> [Saved data entries]:
-- pv_equiv track=rewrite | github.com/ishaan04104/Deep-Learning-Framework-for-Fault-Detection-and-Diagnosis-in-Grid-Connected-PV-Systems-Using-GAN | Codes/Top10FS_BalancedGan_CarbonEfficient.py | _select_features_from_sets
-- ===== SOURCE A (Python) =====
-- def _select_features_from_sets(feature_sets: dict,
--                                mode: str = "majority",
--                                vote_threshold: int = 3,
--                                topk_each: int = 6):
--     """
--     Returns: (selected_features: List[str], tag: str)
--     'tag' is appended to all filenames (scaler, models, plots, results).
--     """
--     sets = {k: list(v) for k, v in feature_sets.items()}
--     all_feats = sorted({f for v in sets.values() for f in v})
--
--     if mode == "all":
--         return all_feats, "fs-all"
--
--     if mode == "union":
--         return all_feats, "fs-union"
--
--     if mode == "intersection":
--         inter = set(all_feats)
--         for lst in sets.values():
--             inter &= set(lst)
--         return sorted(inter), "fs-intersection"
--
--     if mode == "topk_each":
--         chosen = []
--         for _, lst in sets.items():
--             chosen.extend(lst[:min(topk_each, len(lst))])
--         # unique while preserving insertion order
--         chosen = list(dict.fromkeys(chosen))
--         return sorted(chosen), f"fs-topk{topk_each}"
--
--     if mode == "majority":
--         from collections import Counter
--         c = Counter()
--         for lst in sets.values():
--             c.update(lst)
--         maj = sorted([f for f, cnt in c.items() if cnt >= vote_threshold])
--         return maj, f"fs-majority{vote_threshold}"
--
--     return all_feats, "fs-union"
-- ===== SOURCE B (Python) =====
-- def _select_features_from_sets(feature_sets: dict,
--                                mode: str = "majority",
--                                vote_threshold: int = 3,
--                                topk_each: int = 6):
--     """
--     Returns: (selected_features: List[str], tag: str)
--
--     One pass over the lists builds two tables up front: 'occ' counts every
--     occurrence of a feature (duplicates inside a set count), 'present' counts
--     how many sets contain the feature.  Every counting mode is then a filter
--     over the table keys; only 'topk_each' needs the original list prefixes.
--     """
--     lists = list(feature_sets.values())
--     occ = {}
--     present = {}
--     for lst in lists:
--         for f in lst:
--             occ[f] = occ.get(f, 0) + 1
--         for f in set(lst):
--             present[f] = present.get(f, 0) + 1
--
--     if mode == "intersection":
--         n = len(lists)
--         return sorted(f for f in occ if present[f] == n), "fs-intersection"
--
--     if mode == "topk_each":
--         chosen = dict.fromkeys(f for lst in lists for f in lst[:topk_each])
--         return sorted(chosen), f"fs-topk{topk_each}"
--
--     if mode == "majority":
--         return sorted(f for f in occ if occ[f] >= vote_threshold), f"fs-majority{vote_threshold}"
--
--     return sorted(occ), ("fs-all" if mode == "all" else "fs-union")
-- ===== Notes on version B (the rewrite author's own statement) =====
-- stated objective: alternative
-- what changed: B makes one pass over the feature lists building two tables (total occurrence counts and per-feature set-membership counts) and derives intersection/majority/union/all as filters over the table keys, replacing A's per-mode machinery (iterated set intersection, a Counter built only inside the majority branch); only topk_each keeps its own prefix-slice pass.
import Mathlib
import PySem

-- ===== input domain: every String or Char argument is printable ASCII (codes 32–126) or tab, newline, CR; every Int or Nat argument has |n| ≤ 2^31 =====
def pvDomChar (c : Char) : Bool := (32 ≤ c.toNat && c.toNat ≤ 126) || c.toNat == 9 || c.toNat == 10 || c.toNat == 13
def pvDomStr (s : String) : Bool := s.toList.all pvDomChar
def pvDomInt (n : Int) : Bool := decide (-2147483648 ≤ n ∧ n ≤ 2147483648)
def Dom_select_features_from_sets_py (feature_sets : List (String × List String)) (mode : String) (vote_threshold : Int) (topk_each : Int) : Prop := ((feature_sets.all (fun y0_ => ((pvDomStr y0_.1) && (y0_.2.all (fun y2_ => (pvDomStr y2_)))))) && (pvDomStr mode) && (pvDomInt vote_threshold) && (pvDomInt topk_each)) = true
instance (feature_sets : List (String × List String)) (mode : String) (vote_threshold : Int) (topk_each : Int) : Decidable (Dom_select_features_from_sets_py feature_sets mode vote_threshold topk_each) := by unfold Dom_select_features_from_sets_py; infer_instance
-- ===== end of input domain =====

-- B replaces A's per-mode scans (iterated set intersection, a Counter built only for
-- 'majority') by one pass that builds an occurrence table and a set-membership table,
-- from which every counting mode is a filter over the table keys (objective: alternative).

-- ===== PORT A =====
def select_features_from_sets_py (feature_sets : List (String × List String)) (mode : String) (vote_threshold : Int) (topk_each : Int) : List String × String :=
  -- sets = {k: list(v) for k, v in feature_sets.items()}
  let sets := PySem.Dict.ofList feature_sets
  -- all_feats = sorted({f for v in sets.values() for f in v})
  let all_feats := PySem.List.sorted (PySem.Set.ofList sets.values.flatten) (fun x => x) false
  if mode == "all" then (all_feats, "fs-all")
  else if mode == "union" then (all_feats, "fs-union")
  else if mode == "intersection" then
    -- inter = set(all_feats); for lst in sets.values(): inter &= set(lst)
    let inter := sets.values.foldl (fun s lst => PySem.Set.inter s lst) (PySem.Set.ofList all_feats)
    (PySem.List.sorted inter (fun x => x) false, "fs-intersection")
  else if mode == "topk_each" then
    -- chosen.extend(lst[:min(topk_each, len(lst))]); chosen = list(dict.fromkeys(chosen))
    let chosen := sets.values.foldl (fun acc lst => acc ++ PySem.List.slice lst none (some (min topk_each (lst.length : Int)))) []
    (PySem.List.sorted (PySem.List.dedup chosen) (fun x => x) false, "fs-topk" ++ PySem.Int.toStr topk_each)
  else if mode == "majority" then
    -- c = Counter(); for lst in sets.values(): c.update(lst)
    let c := sets.values.foldl (fun d lst => lst.foldl (fun d f => d.modify f 0 (· + 1)) d) (PySem.Dict.empty : PySem.Dict String Int)
    (PySem.List.sorted ((c.items.filter (fun p => vote_threshold ≤ p.2)).map (·.1)) (fun x => x) false, "fs-majority" ++ PySem.Int.toStr vote_threshold)
  else (all_feats, "fs-union")

-- ===== PORT B =====
def select_features_from_sets_py_alt (feature_sets : List (String × List String)) (mode : String) (vote_threshold : Int) (topk_each : Int) : List String × String :=
  let lists := (PySem.Dict.ofList feature_sets).values
  -- one pass: occ[f] += 1 for every occurrence, present[f] += 1 once per containing set
  let tables := lists.foldl
    (fun (st : PySem.Dict String Int × PySem.Dict String Int) lst =>
      (lst.foldl (fun d f => d.modify f 0 (· + 1)) st.1,
       (PySem.Set.ofList lst).foldl (fun d f => d.modify f 0 (· + 1)) st.2))
    (PySem.Dict.empty, PySem.Dict.empty)
  let occ := tables.1
  let present := tables.2
  if mode == "intersection" then
    (PySem.List.sorted (occ.keys.filter (fun f => present.getD f 0 == (lists.length : Int))) (fun x => x) false, "fs-intersection")
  else if mode == "topk_each" then
    (PySem.List.sorted (PySem.List.dedup (lists.flatMap (fun lst => PySem.List.slice lst none (some topk_each)))) (fun x => x) false,
     "fs-topk" ++ PySem.Int.toStr topk_each)
  else if mode == "majority" then
    (PySem.List.sorted (occ.keys.filter (fun f => vote_threshold ≤ occ.getD f 0)) (fun x => x) false,
     "fs-majority" ++ PySem.Int.toStr vote_threshold)
  else (PySem.List.sorted occ.keys (fun x => x) false, if mode == "all" then "fs-all" else "fs-union")

-- ===== PRECONDITION & SPEC =====
def Spec_select_features_from_sets_py (feature_sets : List (String × List String)) (mode : String) (vote_threshold : Int) (topk_each : Int) (out : List String × String) : Prop := out = select_features_from_sets_py_alt feature_sets mode vote_threshold topk_each
instance (feature_sets : List (String × List String)) (mode : String) (vote_threshold : Int) (topk_each : Int) (out : List String × String) : Decidable (Spec_select_features_from_sets_py feature_sets mode vote_threshold topk_each out) := by unfold Spec_select_features_from_sets_py; infer_instance

-- ===== CLAIM (what is proved, stated in full; the proofs are below) =====
def Claim_equal_select_features_from_sets_py : Prop := ∀ (feature_sets : List (String × List String)) (mode : String) (vote_threshold : Int) (topk_each : Int), Dom_select_features_from_sets_py feature_sets mode vote_threshold topk_each → Spec_select_features_from_sets_py feature_sets mode vote_threshold topk_each (select_features_from_sets_py feature_sets mode vote_threshold topk_each)

-- ===== LEMMAS AND PROOFS =====

-- A's per-set Counter.update loop is the Counter of the flattened lists.
theorem foldl_nested_counter (vals : List (List String)) (d : PySem.Dict String Int) :
    vals.foldl (fun d lst => lst.foldl (fun d f => d.modify f 0 (· + 1)) d) d
      = vals.flatten.foldl (fun d f => d.modify f 0 (· + 1)) d := by
  induction vals generalizing d with
  | nil => rfl
  | cons h t ih => simp [List.foldl_append, ih]

-- B's set-membership loop is the Counter of the flattened per-set dedups.
theorem present_nested_counter (vals : List (List String)) (d : PySem.Dict String Int) :
    vals.foldl (fun d lst => (PySem.Set.ofList lst).foldl (fun d f => d.modify f 0 (· + 1)) d) d
      = (vals.map PySem.Set.ofList).flatten.foldl (fun d f => d.modify f 0 (· + 1)) d := by
  induction vals generalizing d with
  | nil => rfl
  | cons h t ih => simp [List.foldl_append, ih]

-- A's iterated '&=' keeps exactly the elements of the start set that lie in every list.
theorem mem_foldl_inter (vals : List (List String)) (s : List String) (x : String) :
    x ∈ vals.foldl (fun s lst => PySem.Set.inter s lst) s ↔ x ∈ s ∧ ∀ lst ∈ vals, x ∈ lst := by
  induction vals generalizing s with
  | nil => simp
  | cons h t ih =>
    simp only [List.foldl_cons, ih, PySem.Set.mem_inter, List.mem_cons]
    constructor
    · rintro ⟨⟨hs, hh⟩, hall⟩
      exact ⟨hs, fun lst hl => hl.elim (fun e => e ▸ hh) (hall lst)⟩
    · rintro ⟨hs, hall⟩
      exact ⟨⟨hs, hall h (Or.inl rfl)⟩, fun lst hl => hall lst (Or.inr hl)⟩

theorem nodup_foldl_inter (vals : List (List String)) (s : List String) (hs : s.Nodup) :
    (vals.foldl (fun s lst => PySem.Set.inter s lst) s).Nodup := by
  induction vals generalizing s with
  | nil => exact hs
  | cons h t ih => exact ih _ (PySem.Set.nodup_inter s h hs)

-- occurrences in the flattened dedups = number of lists containing x
theorem count_flatten_sets (vals : List (List String)) (x : String) :
    ((vals.map PySem.Set.ofList).flatten.count x) = vals.countP (fun lst => decide (x ∈ lst)) := by
  induction vals with
  | nil => rfl
  | cons h t ih =>
    simp only [List.map_cons, List.flatten_cons, List.count_append, List.countP_cons, ih]
    by_cases hx : x ∈ h
    · rw [List.count_eq_one_of_mem (PySem.Set.nodup_ofList h) ((PySem.Set.mem_ofList h x).2 hx)]
      simp [hx, Nat.add_comm]
    · rw [List.count_eq_zero.2 (fun hc => hx ((PySem.Set.mem_ofList h x).1 hc))]
      simp [hx]

-- A's lst[:min(topk, len(lst))] is B's lst[:topk]
theorem slice_min_len (xs : List String) (b : Int) :
    PySem.List.slice xs none (some (min b (xs.length : Int))) = PySem.List.slice xs none (some b) := by
  by_cases hb : 0 ≤ b
  · rw [PySem.List.slice_to xs (le_min hb (Int.natCast_nonneg _)), PySem.List.slice_to xs hb]
    by_cases h2 : b ≤ (xs.length : Int)
    · rw [min_eq_left h2]
    · rw [min_eq_right (not_le.1 h2).le]
      rw [List.take_of_length_le (by omega), List.take_of_length_le (by omega)]
  · rw [min_eq_left (le_trans (not_le.1 hb).le (Int.natCast_nonneg _))]

theorem branch_majority (flat : List String) (t : Int) :
    PySem.List.sorted (((PySem.Dict.counter flat).items.filter (fun p => t ≤ p.2)).map (·.1)) (fun x => x) false
      = PySem.List.sorted ((PySem.Dict.counter flat).keys.filter (fun f => t ≤ (PySem.Dict.counter flat).getD f 0)) (fun x => x) false := by
  simp [PySem.Dict.items_counter, PySem.Dict.keys_counter, PySem.Dict.getD_counter,
        List.filter_map, Function.comp_def]

theorem branch_intersection (vals : List (List String)) :
    PySem.List.sorted
        (vals.foldl (fun s lst => PySem.Set.inter s lst)
          (PySem.Set.ofList (PySem.List.sorted (PySem.Set.ofList vals.flatten) (fun x => x) false)))
        (fun x => x) false
      = PySem.List.sorted
        ((PySem.Dict.counter vals.flatten).keys.filter
          (fun f => (PySem.Dict.counter ((vals.map PySem.Set.ofList).flatten)).getD f 0 == (vals.length : Int)))
        (fun x => x) false := by
  have hnd : (PySem.List.sorted (PySem.Set.ofList vals.flatten) (fun x => x) false).Nodup :=
    (PySem.List.sorted_perm _ _ _).nodup_iff.2 (PySem.Set.nodup_ofList _)
  rw [PySem.Set.ofList_eq_self_of_nodup _ hnd, PySem.Dict.keys_counter]
  apply PySem.List.sorted_eq_sorted_of_perm _ _ _ (fun a b h => h)
  rw [List.perm_ext_iff_of_nodup (nodup_foldl_inter _ _ hnd) ((PySem.Set.nodup_ofList _).filter _)]
  intro x
  rw [mem_foldl_inter, List.mem_filter]
  simp only [PySem.List.mem_sorted, PySem.Set.mem_ofList, PySem.Dict.getD_counter,
    count_flatten_sets, beq_iff_eq, Nat.cast_inj]
  rw [List.countP_eq_length]
  simp

-- ===== VERDICT (by name: the statement is the Claim_ definition above) =====
theorem select_features_from_sets_py_spec : Claim_equal_select_features_from_sets_py := by
  intro fs mode vt tk _
  unfold Spec_select_features_from_sets_py
  show select_features_from_sets_py fs mode vt tk = select_features_from_sets_py_alt fs mode vt tk
  simp only [select_features_from_sets_py, select_features_from_sets_py_alt,
    PySem.List.foldl_prod_mk
      (f := fun (d : PySem.Dict String Int) (lst : List String) => lst.foldl (fun d f => d.modify f 0 (· + 1)) d)
      (g := fun (d : PySem.Dict String Int) (lst : List String) => (PySem.Set.ofList lst).foldl (fun d f => d.modify f 0 (· + 1)) d)]
  rw [foldl_nested_counter, present_nested_counter, ← PySem.Dict.counter_eq_foldl, ← PySem.Dict.counter_eq_foldl]
  by_cases h1 : mode = "all"
  · subst h1; simp [PySem.Dict.keys_counter]
  · by_cases h2 : mode = "union"
    · subst h2; simp [PySem.Dict.keys_counter]
    · by_cases h3 : mode = "intersection"
      · subst h3; simp [branch_intersection]
      · by_cases h4 : mode = "topk_each"
        · subst h4
          rw [PySem.List.foldl_append_eq_flatMap]
          simp [slice_min_len]
        · by_cases h5 : mode = "majority"
          · subst h5; simp [branch_majority]
          · simp [h1, h2, h3, h4, h5, PySem.Dict.keys_counter]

> [Assignment]: Please reproduce, exactly as they appear above, the lines from the line containing "List.count_append, List.countP_cons, ih]" up to and including the line containing "simp [hx, Nat.add_comm]".

> [Exercise response]:
    simp only [List.map_cons, List.flatten_cons, List.count_append, List.countP_cons, ih]
    by_cases hx : x ∈ h
    · rw [List.count_eq_one_of_mem (PySem.Set.nodup_ofList h) ((PySem.Set.mem_ofList h x).2 hx)]
      simp [hx, Nat.add_comm]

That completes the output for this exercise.